Editor’s Note: Today’s post is by Saikiran Chandha. Saikiran is the CEO and founder of SciSpace the only integrated research platform to discover, read, write, and publish research papers.

Research indicates that businesses have been relying more on artificial intelligence (AI) over the past few years. The average number of AI capabilities that organizations have embedded within at least one function or business unit doubled from 1.9 in 2018 to 3.8 in 2022.

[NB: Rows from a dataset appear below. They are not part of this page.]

-- pv_equiv track=rewrite | github.com/LilianDenzler/Metrics_TCR_dynamics | pipelines/metrics_for_outputs/global_analysis_best_metric_all_tcr_space.py | _strict_common_keys
-- ===== SOURCE A (Python) =====
-- from typing import Any, Dict, List, Optional, Sequence, Tuple
--
-- def _strict_common_keys(maps: List[Dict[Tuple[str, int, str, str], int]]) -> List[Tuple[str, int, str, str]]:
--     """
--     Strict intersection across all maps. Returns sorted list of keys.
--     """
--     if not maps:
--         return []
--     common = set(maps[0].keys())
--     for m in maps[1:]:
--         common &= set(m.keys())
--     keys = sorted(common, key=lambda x: (x[0], x[1], x[2], x[3]))
--     return keys
-- ===== SOURCE B (Python) =====
-- def _strict_common_keys(maps):
--     """
--     Strict intersection across all maps, by counting: each dict has unique keys,
--     so a key lies in every map iff its total occurrence count equals len(maps).
--     """
--     n = len(maps)
--     cnt = {}
--     for m in maps:
--         for k in m.keys():
--             cnt[k] = cnt.get(k, 0) + 1
--     return sorted(k for k, c in cnt.items() if c == n)
-- ===== Notes on version B (the rewrite author's own statement) =====
-- stated objective: alternative
-- what changed: Replaces the iterative set-intersection (set of first map, then '&=' with each following map) by a single counting pass: one dict counts every key's occurrences across all maps and the keys whose count equals len(maps) are collected and sorted; the empty-maps case falls out of the empty counter instead of an early return.
import Mathlib
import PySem

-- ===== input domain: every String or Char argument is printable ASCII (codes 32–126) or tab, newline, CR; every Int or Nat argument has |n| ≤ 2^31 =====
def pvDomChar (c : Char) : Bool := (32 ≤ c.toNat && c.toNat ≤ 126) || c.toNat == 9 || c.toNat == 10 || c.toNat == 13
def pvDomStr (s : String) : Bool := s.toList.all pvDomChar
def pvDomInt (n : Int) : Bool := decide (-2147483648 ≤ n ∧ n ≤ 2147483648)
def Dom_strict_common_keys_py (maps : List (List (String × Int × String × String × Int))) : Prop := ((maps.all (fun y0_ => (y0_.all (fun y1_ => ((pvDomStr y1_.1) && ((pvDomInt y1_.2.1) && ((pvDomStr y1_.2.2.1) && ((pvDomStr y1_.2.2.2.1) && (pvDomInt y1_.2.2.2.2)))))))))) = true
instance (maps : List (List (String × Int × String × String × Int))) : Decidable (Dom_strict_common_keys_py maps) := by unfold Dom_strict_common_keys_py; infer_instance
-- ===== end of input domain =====

-- B replaces A's iterative set-intersection by a single counting pass (key common to all maps
-- iff its occurrence count across maps equals the number of maps); alternative decomposition, same cost.


-- shared helpers: key of one dict entry, and the Python tuple (lexicographic) sort key
def pvKeyOf (e : String × Int × String × String × Int) : String × Int × String × String :=
  (e.1, e.2.1, e.2.2.1, e.2.2.2.1)

-- Python compares 4-tuples lexicographically; Mathlib's order on plain products is pointwise,
-- so both ports sort through the lexicographic product order (exact for Python tuple sorting).
def pvLexKey (x : String × Int × String × String) : String ×ₗ (Int ×ₗ (String ×ₗ String)) :=
  toLex (x.1, toLex (x.2.1, toLex (x.2.2.1, x.2.2.2)))

-- ===== PORT A =====
-- m.keys() of a Python dict: the distinct keys in first-occurrence order = PySem.Set.ofList (m.map pvKeyOf)
def strict_common_keys_py (maps : List (List (String × Int × String × String × Int))) : List (String × Int × String × String) :=
  match maps with
  | [] => []
  | m0 :: rest =>
      let common :=
        rest.foldl (fun c m => PySem.Set.inter c (PySem.Set.ofList (m.map pvKeyOf)))
          (PySem.Set.ofList (m0.map pvKeyOf))
      PySem.List.sorted common pvLexKey false

-- ===== PORT B =====
def strict_common_keys_py_alt (maps : List (List (String × Int × String × String × Int))) : List (String × Int × String × String) :=
  let n : Int := maps.length
  let cnt : PySem.Dict (String × Int × String × String) Int :=
    maps.foldl
      (fun d m => (PySem.Set.ofList (m.map pvKeyOf)).foldl (fun d k => d.modify k 0 (· + 1)) d)
      PySem.Dict.empty
  PySem.List.sorted ((cnt.items.filter (fun p => p.2 == n)).map Prod.fst) pvLexKey false

-- ===== PRECONDITION & SPEC =====
def Spec_strict_common_keys_py (maps : List (List (String × Int × String × String × Int))) (out : List (String × Int × String × String)) : Prop := out = strict_common_keys_py_alt maps
instance (maps : List (List (String × Int × String × String × Int))) (out : List (String × Int × String × String)) : Decidable (Spec_strict_common_keys_py maps out) := by unfold Spec_strict_common_keys_py; infer_instance

-- ===== CLAIM (what is proved, stated in full; the proofs are below) =====
def Claim_equal_strict_common_keys_py : Prop := ∀ (maps : List (List (String × Int × String × String × Int))), Dom_strict_common_keys_py maps → Spec_strict_common_keys_py maps (strict_common_keys_py maps)

-- ===== LEMMAS AND PROOFS =====

-- the key list of one map, as a set
def pvKm (m : List (String × Int × String × String × Int)) : List (String × Int × String × String) :=
  PySem.Set.ofList (m.map pvKeyOf)

theorem pvKm_nodup (m : List (String × Int × String × String × Int)) : (pvKm m).Nodup :=
  PySem.Set.nodup_ofList _

theorem count_of_nodup {α : Type} [BEq α] [LawfulBEq α] (s : List α) (h : s.Nodup) (x : α) :
    s.count x = if x ∈ s then 1 else 0 := by
  induction s with
  | nil => simp
  | cons a t ih =>
      simp only [List.nodup_cons] at h
      rcases h with ⟨ha, ht⟩
      by_cases hx : x = a
      · subst hx
        simp [ih ht, ha]
      · simp [hx, ih ht, Ne.symm hx]

theorem count_flatMap_km (maps : List (List (String × Int × String × String × Int)))
    (x : String × Int × String × String) :
    (maps.flatMap pvKm).count x = (maps.filter (fun m => decide (x ∈ pvKm m))).length := by
  induction maps with
  | nil => simp
  | cons m t ih =>
      rw [List.flatMap_cons, List.count_append, ih, List.filter_cons]
      rw [count_of_nodup (pvKm m) (pvKm_nodup m) x]
      by_cases hx : x ∈ pvKm m
      · simp [hx]; omega
      · simp [hx]

theorem foldl_inter_spec (rest : List (List (String × Int × String × String × Int)))
    (acc : List (String × Int × String × String)) (hacc : acc.Nodup) :
    (rest.foldl (fun c m => PySem.Set.inter c (PySem.Set.ofList (m.map pvKeyOf))) acc).Nodup ∧
    (∀ x, x ∈ rest.foldl (fun c m => PySem.Set.inter c (PySem.Set.ofList (m.map pvKeyOf))) acc ↔
      x ∈ acc ∧ ∀ m ∈ rest, x ∈ pvKm m) := by
  induction rest generalizing acc with
  | nil => simpa using hacc
  | cons m t ih =>
      have hstep : (PySem.Set.inter acc (PySem.Set.ofList (m.map pvKeyOf))).Nodup :=
        PySem.Set.nodup_inter _ _ hacc
      obtain ⟨h1, h2⟩ := ih _ hstep
      refine ⟨h1, fun x => ?_⟩
      rw [List.foldl_cons, h2 x, PySem.Set.mem_inter]
      unfold pvKm
      constructor
      · rintro ⟨⟨hx, hm⟩, hall⟩
        refine ⟨hx, fun m' hm' => ?_⟩
        rcases List.mem_cons.mp hm' with rfl | h
        · exact hm
        · exact hall m' h
      · rintro ⟨hx, hall⟩
        exact ⟨⟨hx, hall m (by simp)⟩, fun m' hm' => hall m' (by simp [hm'])⟩

-- B's dict is Counter(all keys); its kept key list is the filter of the deduped key pool
theorem alt_list_eq (maps : List (List (String × Int × String × String × Int))) :
    ((maps.foldl
        (fun d m => (PySem.Set.ofList (m.map pvKeyOf)).foldl (fun d k => d.modify k 0 (· + 1)) d)
        PySem.Dict.empty).items.filter (fun p => p.2 == (maps.length : Int))).map Prod.fst =
    (PySem.Set.ofList (maps.flatMap pvKm)).filter
      (fun k => ((maps.flatMap pvKm).count k : Int) == (maps.length : Int)) := by
  have hfold : maps.foldl
      (fun d m => (PySem.Set.ofList (m.map pvKeyOf)).foldl (fun d k => d.modify k 0 (· + 1)) d)
      PySem.Dict.empty = PySem.Dict.counter (maps.flatMap pvKm) := by
    rw [PySem.Dict.counter_eq_foldl, List.foldl_flatMap]
    rfl
  rw [hfold, PySem.Dict.items_counter, List.filter_map, List.map_map]
  simp [Function.comp_def]

theorem pvLexKey_injective : Function.Injective pvLexKey := by
  intro a b h
  unfold pvLexKey at h
  have h' := congrArg ofLex h
  simp only [ofLex_toLex, Prod.mk.injEq] at h'
  obtain ⟨h1, h2⟩ := h'
  have h2' := congrArg ofLex h2
  simp only [ofLex_toLex, Prod.mk.injEq] at h2'
  obtain ⟨h3, h4⟩ := h2'
  have h4' := congrArg ofLex h4
  simp only [ofLex_toLex, Prod.mk.injEq] at h4'
  obtain ⟨h5, h6⟩ := h4'
  exact Prod.ext h1 (Prod.ext h3 (Prod.ext h5 h6))

-- ===== VERDICT (by name: the statement is the Claim_ definition above) =====
theorem strict_common_keys_py_spec : Claim_equal_strict_common_keys_py := by
  intro maps _
  unfold Spec_strict_common_keys_py
  match maps with
  | [] => rfl
  | m0 :: rest =>
      show PySem.List.sorted _ pvLexKey false = PySem.List.sorted _ pvLexKey false
      rw [alt_list_eq]
      apply PySem.List.sorted_eq_sorted_of_perm _ _ _ pvLexKey_injective
      obtain ⟨hnd, hmem⟩ := foldl_inter_spec rest (pvKm m0) (pvKm_nodup m0)
      have hndB : ((PySem.Set.ofList ((m0 :: rest).flatMap pvKm)).filter
          (fun k => (((m0 :: rest).flatMap pvKm).count k : Int) == ((m0 :: rest).length : Int))).Nodup :=
        (PySem.Set.nodup_ofList _).filter _
      apply (List.perm_ext_iff_of_nodup hnd hndB).mpr
      intro x
      rw [hmem x, List.mem_filter, PySem.Set.mem_ofList]
      have hcnt := count_flatMap_km (m0 :: rest) x
      constructor
      · rintro ⟨h0, hall⟩
        have hfe : (m0 :: rest).filter (fun m => decide (x ∈ pvKm m)) = m0 :: rest := by
          rw [List.filter_eq_self]
          intro m hm
          rcases List.mem_cons.mp hm with rfl | hm'
          · simpa using h0
          · simpa using hall m hm'
        refine ⟨List.mem_flatMap.mpr ⟨m0, by simp, h0⟩, ?_⟩
        rw [hcnt, hfe]
        simp
      · rintro ⟨hx, hc⟩
        rw [hcnt] at hc
        have hlen : ((m0 :: rest).filter (fun m => decide (x ∈ pvKm m))).length = (m0 :: rest).length := by
          simp only [List.length_cons]
          simp at hc
          omega
        have hall : ∀ m ∈ (m0 :: rest), x ∈ pvKm m := by
          intro m hm
          have := (List.length_filter_eq_length_iff).mp hlen m hm
          simpa using this
        exact ⟨hall m0 (by simp), fun m hm => hall m (by simp [hm])⟩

And it is not just businesses; even the general public is taking notice. AI models like GPT-3, DALL-E, ChatGPT, and Alphacode have been the talk of the town on social media. So, it’s no wonder that advancements in generative AI are now having an effect on science and academia as well. A researcher got GPT-3 to write an entire paper with simple prompts. The paper was initially rejected by one journal after review, but it was subsequently submitted to and accepted by another — with ChatGPT being listed as an author — a trend that’s becoming more common these days. 

GPT-3, or Generative Pre-trained Transformer 3, is a Large Language Model that generates output in response to your prompt using pre-trained data. It has been trained on almost 570 gigabytes of text, mostly made up of internet content from various sources, including web pages, news articles, books, and even Wikipedia pages up until 2021. 

So when you enter a prompt in natural language, it uses the training data to spot patterns and then gives you the most appropriate response. You could use it to complete sentences, draft compelling essays, do basic math, or even write computer code.

In this article, we will discuss the impact of GPT-3 and related models on research, the potential question marks, and the steps that scholarly publishers can take to protect their interests.

person using a laptop with a visual overlay of ChatGPT

The impact of GPT-3 on academic research

The model has been around since 2020 and has already been used to develop a range of new applications, such as chatbots, translation tools, and search engines, among others. 

Perhaps the most talked about feature has been its ability to draft human-like essays. You could generate an original piece with a basic prompt like “draft an academic essay in about 800 words on how AI is impacting academia.”

GPT-3’s deep learning algorithm allows it to write from scratch, auto-complete your sentences, and build upon what you have already written. Microsoft plans to integrate the model into its productivity suite, which includes MS Word, Powerpoint, and Outlook. So far, they have added a version of the model to their Edge browser, Bing search, and Teams, their collaboration tool. Other tech giants, such as Google and Amazon, are also pushing forward in the AI space. Google is set to launch Bard, a conversational AI service, while Amazon Web Services is partnering with AI startup Hugging Face to create cost-effective AI applications for customers.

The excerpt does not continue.